-- pv_equiv track=rewrite | github.com/pholawat-tle/sudoku-solver | main.py | checkRowsLegal
-- ===== SOURCE A (Python) =====
-- def cloneGrid(grid):
--     newList = []
--     for row in grid:
--         newList.append(row[:])
--
--     return newList
--
-- def cloneRow(row):
--     newRow = []
--     for member in row:
--         newRow.append(member)
--
--     return newRow
--
-- def checkRowsLegal(grid):
--     gridClone = cloneGrid(grid)
--
--     answer = True
--     for row in gridClone:
--         rowAnswer = checkRowLegal(row)
--         answer = answer and rowAnswer
--         if answer == False:
--             break
--     return answer
--
-- def checkRowLegal(row):
--     temp = []
--     rowClone = cloneRow(row)
--     for _ in row:
--         child = rowClone.pop()
--         if child != 0:
--             if child not in temp:
--                 temp.append(child)
--             else:
--                 return False
--     return True
-- ===== SOURCE B (Python) =====
-- def checkRowsLegal(grid):
--     return all(
--         len([x for x in row if x != 0]) == len({x for x in row if x != 0})
--         for row in grid
--     )
-- ===== Notes on version B (the rewrite author's own statement) =====
-- stated objective: simpler
-- what changed: Replaced the clone-and-pop loop with an element-by-element seen-list scan by a single expression that, per row, compares the count of nonzero cells with the number of distinct nonzero cells.
import Mathlib
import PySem

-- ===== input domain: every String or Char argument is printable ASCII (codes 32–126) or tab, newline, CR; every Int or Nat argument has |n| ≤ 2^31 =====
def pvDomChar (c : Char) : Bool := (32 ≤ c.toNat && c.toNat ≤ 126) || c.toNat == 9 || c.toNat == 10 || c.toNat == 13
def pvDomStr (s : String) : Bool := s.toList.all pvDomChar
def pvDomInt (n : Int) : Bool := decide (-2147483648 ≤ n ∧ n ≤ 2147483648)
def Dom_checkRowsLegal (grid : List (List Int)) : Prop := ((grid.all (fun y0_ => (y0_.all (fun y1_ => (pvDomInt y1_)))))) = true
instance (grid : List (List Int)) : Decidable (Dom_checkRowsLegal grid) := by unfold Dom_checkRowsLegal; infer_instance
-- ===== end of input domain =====

-- B replaces A's clone-and-pop seen-list loop by a per-row comparison of the
-- number of nonzero cells with the number of distinct nonzero cells (simpler).

-- ===== PORT A =====
def cloneRowA (row : List Int) : List Int :=
  row.foldl (fun newRow member => newRow ++ [member]) []

def cloneGridA (grid : List (List Int)) : List (List Int) :=
  grid.foldl (fun newList row => newList ++ [row]) []

-- loop 'for _ in row: child = rowClone.pop(); …' of checkRowLegal
def checkRowLegalGo : List Int → List Int → List Int → Bool
  | [], _, _ => true
  | _ :: fuel, rowClone, temp =>
    match PySem.List.pop? rowClone with
    | none => true  -- unreachable: rowClone holds as many elements as remain in the fuel
    | some (child, rowClone') =>
      if child ≠ 0 then
        if ¬ temp.contains child then
          checkRowLegalGo fuel rowClone' (temp ++ [child])
        else false
      else checkRowLegalGo fuel rowClone' temp

def checkRowLegalA (row : List Int) : Bool :=
  checkRowLegalGo row (cloneRowA row) []

-- loop 'for row in gridClone: …; if answer == False: break'
def checkRowsLegalGo : List (List Int) → Bool → Bool
  | [], answer => answer
  | row :: rest, answer =>
    let answer' := answer && checkRowLegalA row
    if answer' = false then answer' else checkRowsLegalGo rest answer'

def checkRowsLegal (grid : List (List Int)) : Bool :=
  checkRowsLegalGo (cloneGridA grid) true

-- ===== PORT B =====
def checkRowsLegal_alt (grid : List (List Int)) : Bool :=
  grid.all fun row =>
    (row.filter (fun x => decide (x ≠ 0))).length ==
      (PySem.Set.ofList (row.filter (fun x => decide (x ≠ 0)))).length

-- ===== PRECONDITION & SPEC =====
def Spec_checkRowsLegal (grid : List (List Int)) (out : Bool) : Prop := out = checkRowsLegal_alt grid
instance (grid : List (List Int)) (out : Bool) : Decidable (Spec_checkRowsLegal grid out) := by unfold Spec_checkRowsLegal; infer_instance

-- ===== CLAIM (what is proved, stated in full; the proofs are below) =====
def Claim_equal_checkRowsLegal : Prop := ∀ (grid : List (List Int)), Dom_checkRowsLegal grid → Spec_checkRowsLegal grid (checkRowsLegal grid)

-- ===== LEMMAS AND PROOFS =====

theorem foldl_append_id {α : Type} (l acc : List α) :
    l.foldl (fun a m => a ++ [m]) acc = acc ++ l := by
  induction l generalizing acc with
  | nil => simp
  | cons x xs ih => simp [List.foldl, ih]

theorem cloneRowA_eq (row : List Int) : cloneRowA row = row := by
  rw [cloneRowA, foldl_append_id, List.nil_append]

theorem cloneGridA_eq (grid : List (List Int)) : cloneGridA grid = grid := by
  rw [cloneGridA, foldl_append_id, List.nil_append]

-- left-to-right reading of the pop-from-the-end loop (proof helper)
def scanRev : List Int → List Int → Bool
  | [], _ => true
  | c :: cs, temp =>
    if c ≠ 0 then
      if ¬ temp.contains c then scanRev cs (temp ++ [c]) else false
    else scanRev cs temp

theorem go_eq_scanRev (fuel clone temp : List Int)
    (h : clone.length = fuel.length) :
    checkRowLegalGo fuel clone temp = scanRev clone.reverse temp := by
  induction fuel generalizing clone temp with
  | nil =>
    have : clone = [] := List.eq_nil_of_length_eq_zero (by simpa using h)
    simp [this, checkRowLegalGo, scanRev]
  | cons f fs ih =>
    have hne : clone ≠ [] := by
      intro hc; subst hc; simp at h
    obtain ⟨ys, x, rfl⟩ := (clone.eq_nil_or_concat).resolve_left hne
    rw [List.concat_eq_append] at h ⊢
    have hlen : ys.length = fs.length := by
      simpa using h
    simp only [checkRowLegalGo, PySem.List.pop?_last, List.reverse_append,
      List.reverse_singleton, List.singleton_append, scanRev]
    split_ifs with h1 h2 <;> first | rfl | exact ih ys _ hlen

theorem scanRev_nodup (l temp : List Int) (htemp : temp.Nodup) :
    scanRev l temp = true ↔ (temp ++ l.filter (fun x => decide (x ≠ 0))).Nodup := by
  induction l generalizing temp with
  | nil => simp [scanRev, htemp]
  | cons c cs ih =>
    by_cases hc : c = 0
    · subst hc
      simpa [scanRev] using ih temp htemp
    · by_cases hmem : temp.contains c
      · have hcmem : c ∈ temp := by simpa using hmem
        constructor
        · intro hh
          exfalso
          simp only [scanRev] at hh
          rw [if_pos hc, if_neg (not_not_intro hmem)] at hh
          exact Bool.false_ne_true hh
        · intro hh
          exfalso
          rw [List.filter_cons_of_pos (by simpa using hc)] at hh
          exact (List.nodup_append.mp hh).2.2 c hcmem c (List.mem_cons_self ..) rfl
      · have hcnot : c ∉ temp := fun hm => hmem (by simpa using hm)
        have hnd : (temp ++ [c]).Nodup := by
          simp [List.nodup_append, htemp]
          exact fun a ha hb => hcnot (hb ▸ ha)
        rw [show scanRev (c :: cs) temp = scanRev cs (temp ++ [c]) by
          simp only [scanRev]
          rw [if_pos hc, if_pos hmem]]
        rw [ih (temp ++ [c]) hnd, List.filter_cons_of_pos (by simpa using hc)]
        rw [List.append_assoc, List.singleton_append]

theorem ofList_length_eq_iff (l : List Int) :
    ((PySem.Set.ofList l : List Int).length = l.length) ↔ l.Nodup := by
  have hperm : (PySem.Set.ofList l : List Int).Perm l.dedup := by
    rw [List.perm_ext_iff_of_nodup (PySem.Set.nodup_ofList l) l.nodup_dedup]
    intro a
    rw [PySem.Set.mem_ofList, List.mem_dedup]
  rw [hperm.length_eq]
  constructor
  · intro h
    exact List.dedup_eq_self.mp ((l.dedup_sublist).eq_of_length h)
  · intro h
    rw [List.dedup_eq_self.mpr h]

theorem row_eq (row : List Int) :
    checkRowLegalA row =
      ((row.filter (fun x => decide (x ≠ 0))).length ==
        (PySem.Set.ofList (row.filter (fun x => decide (x ≠ 0)))).length) := by
  rw [Bool.eq_iff_iff, beq_iff_eq]
  rw [checkRowLegalA, cloneRowA_eq, go_eq_scanRev row row [] rfl]
  rw [scanRev_nodup _ [] List.nodup_nil]
  rw [List.nil_append, List.filter_reverse, List.nodup_reverse]
  rw [← ofList_length_eq_iff]
  exact ⟨fun h => h.symm, fun h => h.symm⟩

theorem rowsGo_eq_all (rs : List (List Int)) :
    checkRowsLegalGo rs true = rs.all checkRowLegalA := by
  induction rs with
  | nil => rfl
  | cons r rest ih =>
    rw [checkRowsLegalGo]
    by_cases hr : checkRowLegalA r
    · simp [hr, ih]
    · simp at hr
      simp [hr]

-- ===== VERDICT (by name: the statement is the Claim_ definition above) =====
theorem checkRowsLegal_spec : Claim_equal_checkRowsLegal := by
  intro grid _
  unfold Spec_checkRowsLegal
  rw [checkRowsLegal, cloneGridA_eq, rowsGo_eq_all, checkRowsLegal_alt]
  exact congrArg (List.all grid) (funext row_eq)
::::::
== What the task asks ==
An exact copy of the lines above, from the one containing "def Spec_checkRowsLegal (grid" down to the one containing "rw [cloneGridA, foldl_append_id, List.nil_append]" and including both, is the whole answer; retype it and nothing else.

== Exercise solution ==
def Spec_checkRowsLegal (grid : List (List Int)) (out : Bool) : Prop := out = checkRowsLegal_alt grid
instance (grid : List (List Int)) (out : Bool) : Decidable (Spec_checkRowsLegal grid out) := by unfold Spec_checkRowsLegal; infer_instance

-- ===== CLAIM (what is proved, stated in full; the proofs are below) =====
def Claim_equal_checkRowsLegal : Prop := ∀ (grid : List (List Int)), Dom_checkRowsLegal grid → Spec_checkRowsLegal grid (checkRowsLegal grid)

-- ===== LEMMAS AND PROOFS =====

theorem foldl_append_id {α : Type} (l acc : List α) :
    l.foldl (fun a m => a ++ [m]) acc = acc ++ l := by
  induction l generalizing acc with
  | nil => simp
  | cons x xs ih => simp [List.foldl, ih]

theorem cloneRowA_eq (row : List Int) : cloneRowA row = row := by
  rw [cloneRowA, foldl_append_id, List.nil_append]

theorem cloneGridA_eq (grid : List (List Int)) : cloneGridA grid = grid := by
  rw [cloneGridA, foldl_append_id, List.nil_append]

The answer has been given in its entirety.